De woonhuizen zijn gerangschikt in vier thema's: Stad, Suburbia,
Buitenplaatsen en Koloniën. Een speciale plaats wordt ingenomen door
een klein, maar fascinerend thema: Huizen voor dieren.
Stad, Suburbia, Buitenplaatsen, Koloniën Bij het thema Stad is
opvallend dat er door particulieren nauwelijks huizen in het centrum
zijn gebouwd. De meeste opdrachtgevers hebben hun woningen aan de
randen van de steden laten bouwen, zoals C.H. van der Leeuw (directeur
van de Van Nellefabriek) in Rotterdam en de familie Brenninkmeijer
(eigenaar van C&A) in Amsterdam. Daarmee profiteerden zij zowel van de
stedelijkheid van de grote stad als van de rust van de buitenwijk. De
huizen die getoond worden bij het thema Suburbia, zijn huizen die
gebouwd zijn in kleinere steden of dorpen. Zo is op de tentoonstelling
een maquette te zien van het opmerkelijke Russisch Paleisje in
Amersfoort van Piet Blom (1993). Ook de Villa Wiessel in Apeldoorn van
de architect J.P. Kloos (1934) is een mooi voorbeeld van een woonhuis
in een suburbane omgeving.
Totaalontwerpen en 'Gesamtkunstwerken' zijn te vinden bij het thema
Buitenplaatsen zoals Villa Gooilust in Bussum van A.C. Bleys (1912) en
Landgoed Duin en Kruidberg in Santpoort van de gebroeders Van
Nieukerken (1906). De architecten maakten niet alleen het ontwerp voor
het landgoed, maar ook voor het interieur, de parken en tuinen, tot
aan het bestek en het glaswerk toe. Van Kasteel de Haar van Cuypers
bijvoorbeeld, zijn niet alleen mooie presentatietekeningen te zien,
maar ook glas- en textielontwerpen. Bij deze projecten was sprake van
een nauwe relatie tussen de opdrachtgever en de architect. De dromen
van de opdrachtgever werden door de architect in de ontwerpen
verwerkt.
Bijzonder zijn de ontwerpen van architecten die werkzaam zijn geweest
in de voormalige koloniën. De documenten die het NAi bewaard zijn
schaars en de dossiers vaak gehavend door de roerige geschiedenis.

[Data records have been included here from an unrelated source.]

-- pv_equiv track=rewrite | github.com/overtimepog/CubeMerger | scripts/generate_levels.py | puzzle_solvable
-- ===== SOURCE A (Python) =====
-- from typing import List, Dict, Tuple
-- from copy import deepcopy
--
-- def can_connect(grid: List[List[str]], p1: Tuple[int,int], p2: Tuple[int,int]) -> bool:
--     """
--     Checks if p1 and p2 are in the same row or column,
--     with no 'X' in between.
--     """
--     x1, y1 = p1
--     x2, y2 = p2
--
--     # same row
--     if x1 == x2:
--         start, end = sorted([y1, y2])
--         for col in range(start+1, end):
--             if grid[x1][col] == "X":
--                 return False
--         return True
--
--     # same column
--     if y1 == y2:
--         start, end = sorted([x1, x2])
--         for row in range(start+1, end):
--             if grid[row][y1] == "X":
--                 return False
--         return True
--
--     return False
--
-- def find_pairs(grid: List[List[str]]) -> Dict[str, List[Tuple[int,int]]]:
--     """
--     Returns a mapping { '2': [(x1,y1), (x2,y2), ...], '4': [...], ... }
--     skipping 'X' and '' cells.
--     """
--     pairs_map = {}
--     size = len(grid)
--     for i in range(size):
--         for j in range(size):
--             val = grid[i][j]
--             if val not in ("", "X"):  # so it's a number
--                 pairs_map.setdefault(val, []).append((i, j))
--     return pairs_map
--
-- def puzzle_solvable(grid: List[List[str]]) -> bool:
--     """
--     A backtracking solver that tries to remove pairs (same number)
--     if they can connect in a straight line (row/col).
--     If all pairs can be removed, returns True; else False.
--     """
--     grid_copy = deepcopy(grid)
--     pairs_map = find_pairs(grid_copy)
--
--     # If no numbered cells remain, puzzle is solved
--     if not pairs_map:
--         return True
--
--     # Try each pair among the coordinates for each number
--     for val, coords in pairs_map.items():
--         n = len(coords)
--         # Might have multiple occurrences of the same number
--         # We'll try each distinct pair.
--         for i in range(n):
--             for j in range(i+1, n):
--                 p1, p2 = coords[i], coords[j]
--                 if can_connect(grid_copy, p1, p2):
--                     # Remove them
--                     x1, y1 = p1
--                     x2, y2 = p2
--                     saved_val = val
--                     grid_copy[x1][y1] = ""
--                     grid_copy[x2][y2] = ""
--
--                     if puzzle_solvable(grid_copy):
--                         return True
--
--                     # backtrack
--                     grid_copy[x1][y1] = saved_val
--                     grid_copy[x2][y2] = saved_val
--
--     # If no solution found
--     return False
-- ===== SOURCE B (Python) =====
-- def puzzle_solvable(grid):
--     """
--     Connectivity is static (only 'X' blocks, removed cells never block), so the
--     puzzle is solvable iff, independently for each number value, its cells can be
--     perfectly matched along clear lines.  No grid mutation, no deepcopy.
--     """
--     size = len(grid)
--     cells = [(i, j) for i in range(size) for j in range(size)
--              if grid[i][j] not in ("", "X")]
--
--     def clear(p, q):
--         if p[0] == q[0]:
--             lo, hi = min(p[1], q[1]), max(p[1], q[1])
--             return all(grid[p[0]][c] != "X" for c in range(lo + 1, hi))
--         if p[1] == q[1]:
--             lo, hi = min(p[0], q[0]), max(p[0], q[0])
--             return all(grid[r][p[1]] != "X" for r in range(lo + 1, hi))
--         return False
--
--     groups = {}
--     for c in cells:
--         groups.setdefault(grid[c[0]][c[1]], []).append(c)
--
--     def matchable(pts):
--         if not pts:
--             return True
--         p, rest = pts[0], pts[1:]
--         for k in range(len(rest)):
--             if clear(p, rest[k]) and matchable(rest[:k] + rest[k + 1:]):
--                 return True
--         return False
--
--     return all(matchable(g) for g in groups.values())
-- ===== Notes on version B (the rewrite author's own statement) =====
-- stated objective: faster
-- what changed: Connectivity is static (only 'X' blocks; removals never change reachability), so B drops A's grid mutation/deepcopy and whole-grid backtracking and instead checks, independently per number value, that the value's cells admit a perfect matching along clear lines, fixing the first unmatched cell at each step; this shrinks A's search tree (all pairs of all values at every depth, recomputing the pair map and rescanning lines each call) to independent per-group matchings with a forced pivot.
import Mathlib
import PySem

Toch zijn er een aantal mooie voorbeelden te zien van de architecten
J. Th. van Oyen en Liem Bwan Tjie in het voormalig Nederlands-Indië en
van Auke Komter in Suriname.
selectie schatkamer De collectie van het NAi omvat maar liefst 450
archieven en 150 verzamelingen van architecten. Tezamen zijn deze
archieven meer dan 15 kilometer lang. Bij de selectie van de projecten
is veel oog geweest voor de visuele kenmerken. Verrassend is dat de
tentoonstelling geen overzicht van architectuurhistorische
hoogtepunten is, maar een totaalbeeld schetst van de architectuur van
woonhuizen in Nederland. Daarbij zijn een groot aantal onbekende
projecten door fantastische tekeningen gedocumenteerd.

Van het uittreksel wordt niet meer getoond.